Marlene Gonzalez, a second-year medical students in the College of Medicine – Tucson and former U.S. Navy petty officer second class, finds refuge and friendship at the VETS Center.

Gonzalez joined the U.S. Navy in 2014 as a sailor. After a year of active duty, she spent the rest of her commitment as a reservist and going to school, starting at Cochise Community College before transferring in 2017 to UArizona, where she earned a bachelor’s degree in physiology.

“Honestly, I feel like if I hadn’t been at the VETS Center getting tutoring, learning how things get done, meeting people there, I don’t feel like I would have made it this far,” Gonzalez said. “I met a lot of cool people who connected me to some internships and told me what kind of extracurriculars to get involved in. They provided that mentorship so that I could get from there to here.”

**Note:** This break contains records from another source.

-- pv_equiv track=rewrite | github.com/harrisrezal/timelycal | backend/services/pdf_parser.py | _parse_lines
-- ===== SOURCE A (Python) =====
-- def _parse_lines(text: str) -> list[str]:
--     """
--     Fallback: split text into non-empty lines as chunks.
--     Groups lines into blocks of 5 for context.
--     """
--     lines = [l.strip() for l in text.splitlines() if l.strip()]
--     chunks = []
--     block_size = 5
--     for i in range(0, len(lines), block_size):
--         block = " | ".join(lines[i:i + block_size])
--         chunks.append(block)
--     return chunks
-- ===== SOURCE B (Python) =====
-- def _parse_lines(text: str) -> list[str]:
--     chunks = []
--     buf = []
--     for l in text.splitlines():
--         s = l.strip()
--         if s:
--             buf.append(s)
--             if len(buf) == 5:
--                 chunks.append(" | ".join(buf))
--                 buf = []
--     if buf:
--         chunks.append(" | ".join(buf))
--     return chunks
-- ===== Notes on version B (the rewrite author's own statement) =====
-- stated objective: alternative
-- what changed: Replaces the intermediate filtered list plus index-stride slicing with a single pass over the raw lines using an accumulate-and-flush buffer of 5.
import Mathlib
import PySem

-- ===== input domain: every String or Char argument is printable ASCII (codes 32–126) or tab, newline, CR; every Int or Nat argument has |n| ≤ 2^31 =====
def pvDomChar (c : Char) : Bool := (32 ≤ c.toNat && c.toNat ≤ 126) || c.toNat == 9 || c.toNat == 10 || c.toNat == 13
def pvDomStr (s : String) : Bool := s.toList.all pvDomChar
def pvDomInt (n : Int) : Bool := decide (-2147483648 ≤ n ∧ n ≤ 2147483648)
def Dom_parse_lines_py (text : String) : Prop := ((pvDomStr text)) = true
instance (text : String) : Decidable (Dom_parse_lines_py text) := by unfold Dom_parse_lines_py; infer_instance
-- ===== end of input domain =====

-- ===== PORT A =====
-- B replaces A's intermediate filtered list + index-stride slicing with one accumulate-and-flush pass (alternative decomposition).
def parse_lines_py (text : String) : List String :=
  let lines := (PySem.Str.splitlines text).filterMap (fun l =>
    if PySem.Str.strip l ≠ "" then some (PySem.Str.strip l) else none)
  (PySem.List.pyRange 0 (lines.length : Int) 5).foldl
    (fun chunks i =>
      chunks ++ [PySem.Str.join " | " (PySem.List.slice lines (some i) (some (i + 5)))])
    []

-- ===== PORT B =====
def pvAltStep (st : List String × List String) (l : String) : List String × List String :=
  let s := PySem.Str.strip l
  if s ≠ "" then
    let buf := st.2 ++ [s]
    if buf.length == 5 then (st.1 ++ [PySem.Str.join " | " buf], []) else (st.1, buf)
  else st

def parse_lines_py_alt (text : String) : List String :=
  let st := (PySem.Str.splitlines text).foldl pvAltStep ([], [])
  if st.2 ≠ [] then st.1 ++ [PySem.Str.join " | " st.2] else st.1

-- ===== PRECONDITION & SPEC =====
def Spec_parse_lines_py (text : String) (out : List String) : Prop := out = parse_lines_py_alt text
instance (text : String) (out : List String) : Decidable (Spec_parse_lines_py text out) := by unfold Spec_parse_lines_py; infer_instance

-- ===== CLAIM (what is proved, stated in full; the proofs are below) =====
def Claim_equal_parse_lines_py : Prop := ∀ (text : String), Dom_parse_lines_py text → Spec_parse_lines_py text (parse_lines_py text)

-- ===== LEMMAS AND PROOFS =====

-- reference chunking: blocks of 5, joined with " | "
def pvChunks5 (xs : List String) : List String :=
  if xs = [] then [] else PySem.Str.join " | " (xs.take 5) :: pvChunks5 (xs.drop 5)
termination_by xs.length
decreasing_by simp; cases xs <;> simp_all

lemma pvChunks5_nil : pvChunks5 [] = [] := by simp [pvChunks5]

lemma pvChunks5_ne_nil (xs : List String) (h : xs ≠ []) :
    pvChunks5 xs = PySem.Str.join " | " (xs.take 5) :: pvChunks5 (xs.drop 5) := by
  rw [pvChunks5]; simp [h]

-- step-5 range peels its head
lemma pvRange5_cons (k n : Nat) (h : k < n) :
    PySem.List.pyRange (k : Int) (n : Int) 5 = (k : Int) :: PySem.List.pyRange ((k : Int) + 5) (n : Int) 5 := by
  rw [PySem.List.pyRange_of_pos _ _ (by norm_num), PySem.List.pyRange_of_pos _ _ (by norm_num)]
  have h1 : (k : Int) < n := by exact_mod_cast h
  have h2 : (((n : Int) - k + 5 - 1) / 5).toNat = (((n : Int) - (k + 5) + 5 - 1) / 5).toNat + 1 := by
    omega
  rw [if_pos h1, h2, List.range_succ_eq_map]
  by_cases h3 : (k : Int) + 5 < n
  · rw [if_pos h3]
    simp [List.map_map, Function.comp]
    intro a _
    ring
  · rw [if_neg h3]
    have : (((n : Int) - (k + 5) + 5 - 1) / 5).toNat = 0 := by omega
    simp [this]

-- A's fold over the stride-5 range computes pvChunks5 of the suffix
lemma pvA_fold (L : List String) (k : Nat) (acc : List String) :
    (PySem.List.pyRange (k : Int) (L.length : Int) 5).foldl
      (fun chunks i =>
        chunks ++ [PySem.Str.join " | " (PySem.List.slice L (some i) (some (i + 5)))])
      acc = acc ++ pvChunks5 (L.drop k) := by
  by_cases h : k < L.length
  · rw [pvRange5_cons k L.length h, List.foldl_cons]
    have hs : PySem.List.slice L (some (k : Int)) (some ((k : Int) + 5)) = (L.drop k).take 5 := by
      have := PySem.List.slice_natCast_add L k 5
      simpa using this
    have hd : L.drop (k + 5) = (L.drop k).drop 5 := by
      rw [List.drop_drop]
    rw [hs]
    rw [show ((k : Int) + 5) = ((k + 5 : Nat) : Int) by omega]
    rw [pvA_fold L (k + 5) _]
    rw [hd]
    have hne : L.drop k ≠ [] := by
      simp [List.drop_eq_nil_iff]; omega
    rw [pvChunks5_ne_nil _ hne]
    simp
  · have h1 : PySem.List.pyRange (k : Int) (L.length : Int) 5 = [] := by
      rw [PySem.List.pyRange_of_pos _ _ (by norm_num)]
      rw [if_neg (by exact_mod_cast h)]; simp
    have h2 : L.drop k = [] := by
      simp [List.drop_eq_nil_iff]; omega
    simp [h1, h2, pvChunks5_nil]
termination_by L.length - k
decreasing_by omega

-- B's fold over raw lines = fold of the core step over the filtered stripped lines
def pvCore (st : List String × List String) (s : String) : List String × List String :=
  let buf := st.2 ++ [s]
  if buf.length == 5 then (st.1 ++ [PySem.Str.join " | " buf], []) else (st.1, buf)

lemma pvAlt_filter (raws : List String) (st : List String × List String) :
    raws.foldl pvAltStep st =
      (raws.filterMap (fun l => if PySem.Str.strip l ≠ "" then some (PySem.Str.strip l) else none)).foldl pvCore st := by
  induction raws generalizing st with
  | nil => rfl
  | cons l rest ih =>
      by_cases h : PySem.Str.strip l ≠ ""
      · rw [List.foldl_cons, List.filterMap_cons, if_pos h, List.foldl_cons,
          show pvAltStep st l = pvCore st (PySem.Str.strip l) by simp [pvAltStep, pvCore, h]]
        exact ih _
      · rw [List.foldl_cons, List.filterMap_cons, if_neg h,
          show pvAltStep st l = st by simp [pvAltStep, h]]
        exact ih _

def pvFlush (st : List String × List String) : List String :=
  if st.2 ≠ [] then st.1 ++ [PySem.Str.join " | " st.2] else st.1

-- flush-after-fold of the core step computes pvChunks5
lemma pvB_fold (xs : List String) (chunks buf : List String) (hb : buf.length < 5) :
    pvFlush (xs.foldl pvCore (chunks, buf)) = chunks ++ pvChunks5 (buf ++ xs) := by
  induction xs generalizing chunks buf with
  | nil =>
      by_cases h : buf = []
      · simp [h, pvFlush, pvChunks5_nil]
      · rw [List.append_nil, pvChunks5_ne_nil _ h]
        have ht : buf.take 5 = buf := List.take_of_length_le (by omega)
        have hd : buf.drop 5 = [] := by simp [List.drop_eq_nil_iff]; omega
        simp [pvFlush, h, ht, hd, pvChunks5_nil]
  | cons s rest ih =>
      simp only [List.foldl_cons, pvCore]
      by_cases h5 : (buf ++ [s]).length = 5
      · rw [if_pos (by simpa using h5)]
        rw [ih _ [] (by norm_num)]
        rw [show buf ++ s :: rest = (buf ++ [s]) ++ rest by simp]
        rw [pvChunks5_ne_nil ((buf ++ [s]) ++ rest) (by simp)]
        have ht : ((buf ++ [s]) ++ rest).take 5 = buf ++ [s] := by
          rw [List.take_append_of_le_length (by omega)]
          exact List.take_of_length_le (by omega)
        have hd : ((buf ++ [s]) ++ rest).drop 5 = rest := by
          rw [List.drop_append_of_le_length (by omega)]
          simp [h5, List.drop_eq_nil_iff]
        rw [ht, hd]
        simp
      · rw [if_neg (by simpa using h5)]
        rw [ih _ _ (by simp at h5 ⊢; omega)]
        simp

-- ===== VERDICT (by name: the statement is the Claim_ definition above) =====
theorem parse_lines_py_spec : Claim_equal_parse_lines_py := by
  intro text _
  unfold Spec_parse_lines_py parse_lines_py parse_lines_py_alt
  rw [pvAlt_filter]
  set lines := (PySem.Str.splitlines text).filterMap
      (fun l => if PySem.Str.strip l ≠ "" then some (PySem.Str.strip l) else none) with hl
  have hA := pvA_fold lines 0 []
  simp only [Nat.cast_zero] at hA
  rw [hA]
  simp only [List.nil_append, List.drop_zero]
  have hB := pvB_fold lines [] [] (by norm_num)
  simp only [List.nil_append] at hB
  rw [← hB]
  rfl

The VETS Center, a university-wide program, has two locations, one of which is located on the second floor of the Health Sciences Library, part of Universities Libraries. It is a place for Gonzalez and all veterans, their spouses and dependents, to get academic help, meet friends, eat lunch, study, check emails or just chill.

For Gonzalez and others like her, the friendly and welcoming atmosphere at the VETS Center is a lifeline. There’s always fresh coffee and food, and anyone can use the VETS Center’s computers and printers. The center hosts bowling events at Lucky Strike Bowl and tailgate parties at Wildcat home football games. For military-connected students, there’s counseling, career assistance and resource fairs.

The comradery and support stems from fellow veterans, including Sergio Lopez and Giovanni Alvarado, who staff the UArizona Health Sciences Library VETS Center as customer service representatives, or Peer Advocacy Liaisons.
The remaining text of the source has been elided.